Exercise goal
In the records below, find the line that contains "instance (password : String)" and the line that contains "-- B replaces", then retype exactly those two lines and every line between them.

[Opening Supplied material section]

-- pv_equiv track=rewrite | github.com/WandererGuy/TarGuess-I-main | my_extract_method.py | final_group
-- ===== SOURCE A (Python) =====
-- def find_groups(password, text):
--     temp_strings = []
--     pass_list = []
--     last =  text[0]
--     last_index = 0
--     for i in range (len(text)):
--
--         if text[i] == last:
--             pass
--         # keep a temp last in task of continous string
--         else:
--             last = text[i]
--             temp = text[last_index:i]
--             temp_strings.append(temp)
--
--             temp_pass = password[last_index:i]
--             pass_list.append(temp_pass)
--             last_index = i
--
--         # build case for only last string
--         if i == len(text) - 1:
--             temp = text[last_index:]
--             temp_strings.append(temp)
--
--             temp_pass = password[last_index:]
--             pass_list.append(temp_pass)
--     return pass_list, temp_strings
--
-- def shorten (text):
--     return text[0]+str(len(text))
--
-- def final_group(password, real_pattern):
--     pass_list, temp_strings = find_groups(password, real_pattern)
--     temp_ls = []
--     for i in range (len(temp_strings)):
--         for item in ['L','S','D']:
--             if item in temp_strings[i]:
--                 temp_ls.append(shorten(temp_strings[i]) + '\t' + pass_list[i])
--
--
--     return temp_ls
-- ===== SOURCE B (Python) =====
-- def final_group(password, real_pattern):
--     # Single pass over the runs of identical characters in real_pattern,
--     # keeping a running start index; each labelled run is emitted directly
--     # with its matching password slice.
--     out = []
--     n = len(real_pattern)
--     i = 0
--     while i < n:
--         c = real_pattern[i]
--         j = i + 1
--         while j < n and real_pattern[j] == c:
--             j += 1
--         if c in 'LSD':
--             out.append(c + str(j - i) + '\t' + password[i:j])
--         i = j
--     return out
-- ===== Notes on version B (the rewrite author's own statement) =====
-- stated objective: faster
-- what changed: A builds two parallel lists (pattern runs and password slices) in one indexed loop and then re-scans them with a nested L/S/D loop; B makes a single pass over the runs of real_pattern with a running start index, emitting each labelled entry with the run's own password slice directly, with no intermediate lists and no second pass.
-- intended difference: When password is longer than real_pattern and real_pattern's last character is one of 'L','S','D', A's final entry carries password[start:], silently absorbing password's tail beyond the pattern's length, while B attaches exactly that run's slice password[start:start+L], the intended per-run slice. — e.g. on final_group("abcde", "LL"): A returns ["L2\tabcde"], B returns ["L2\tab"]
import Mathlib
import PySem

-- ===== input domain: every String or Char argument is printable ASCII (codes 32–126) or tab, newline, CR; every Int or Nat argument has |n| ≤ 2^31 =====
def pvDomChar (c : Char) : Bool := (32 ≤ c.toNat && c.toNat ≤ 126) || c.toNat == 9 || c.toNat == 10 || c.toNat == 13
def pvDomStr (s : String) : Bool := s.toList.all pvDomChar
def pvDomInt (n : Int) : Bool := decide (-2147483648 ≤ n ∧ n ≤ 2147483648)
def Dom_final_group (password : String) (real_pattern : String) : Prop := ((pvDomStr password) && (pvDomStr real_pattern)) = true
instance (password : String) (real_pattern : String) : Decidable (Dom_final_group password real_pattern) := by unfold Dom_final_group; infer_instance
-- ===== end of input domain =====

-- B replaces A's two-pass scheme (build run/password-slice lists, then re-scan them with an
-- inner L/S/D loop) by a single pass over the runs of the pattern that emits each labelled
-- entry directly; on runs past the end of the pattern see D_ below (B slices per run).

-- ===== PORT A =====
-- A-side helper: split text into maximal runs and password into the matching slices
def find_groups (password : String) (text : String) : List String × List String :=
  let tl := text.toList
  let pl := password.toList
  let n : Int := tl.length
  let fin :=
    (PySem.List.pyRange 0 n).foldl
      (fun (st : List String × List String × Char × Int) i =>
        let st1 : List String × List String × Char × Int :=
          if PySem.List.pyGetD tl i ' ' = st.2.2.1 then st
          else (st.1 ++ [String.ofList (PySem.List.slice tl (some st.2.2.2) (some i))],
                st.2.1 ++ [String.ofList (PySem.List.slice pl (some st.2.2.2) (some i))],
                PySem.List.pyGetD tl i ' ', i)
        if i = n - 1 then
          (st1.1 ++ [String.ofList (PySem.List.slice tl (some st1.2.2.2) none)],
           st1.2.1 ++ [String.ofList (PySem.List.slice pl (some st1.2.2.2) none)],
           st1.2.2.1, st1.2.2.2)
        else st1)
      ([], [], PySem.List.pyGetD tl 0 ' ', 0)
  (fin.2.1, fin.1)

-- A-side helper: shorten(text) = text[0] + str(len(text)), built at the character level
def shorten (text : String) : String :=
  String.ofList (PySem.List.pyGetD text.toList 0 ' ' :: PySem.Int.toChars (PySem.Str.len text))

def final_group (password : String) (real_pattern : String) : List String :=
  let g := find_groups password real_pattern
  let pass_list := g.1
  let temp_strings := g.2
  (PySem.List.pyRange 0 (temp_strings.length : Int)).foldl
    (fun acc i =>
      (['L', 'S', 'D']).foldl
        (fun acc2 item =>
          if PySem.Str.isIn (String.ofList [item])
              (PySem.List.pyGetD temp_strings i (String.ofList [])) = true then
            acc2 ++ [String.ofList
              ((shorten (PySem.List.pyGetD temp_strings i (String.ofList []))).toList
                ++ '\t' :: (PySem.List.pyGetD pass_list i (String.ofList [])).toList)]
          else acc2)
        acc)
    []

-- ===== PORT B =====
-- one pass over the runs of real_pattern, with a running start index i into both strings;
-- password[i:j] for 0 ≤ i ≤ j is exactly (drop i).take (j - i)
def final_group_alt_go (pw : List Char) (pat : List Char) : Nat → Nat → List String
  | 0, _ => []
  | fuel + 1, i =>
    if i < pat.length then
      let c := pat.getD i ' '
      let j := i + 1 + ((pat.drop (i + 1)).takeWhile (fun x => x = c)).length
      let entry :=
        if c = 'L' ∨ c = 'S' ∨ c = 'D' then
          [String.ofList (c :: PySem.Int.toChars ((j - i : Nat) : Int) ++ '\t' :: (pw.drop i).take (j - i))]
        else []
      entry ++ final_group_alt_go pw pat fuel j
    else []

def final_group_alt (password : String) (real_pattern : String) : List String :=
  final_group_alt_go password.toList real_pattern.toList real_pattern.toList.length 0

[Closing Supplied material section]

Final answer
instance (password : String) (real_pattern : String) : Decidable (Dom_final_group password real_pattern) := by unfold Dom_final_group; infer_instance
-- ===== end of input domain =====

-- B replaces A's two-pass scheme (build run/password-slice lists, then re-scan them with an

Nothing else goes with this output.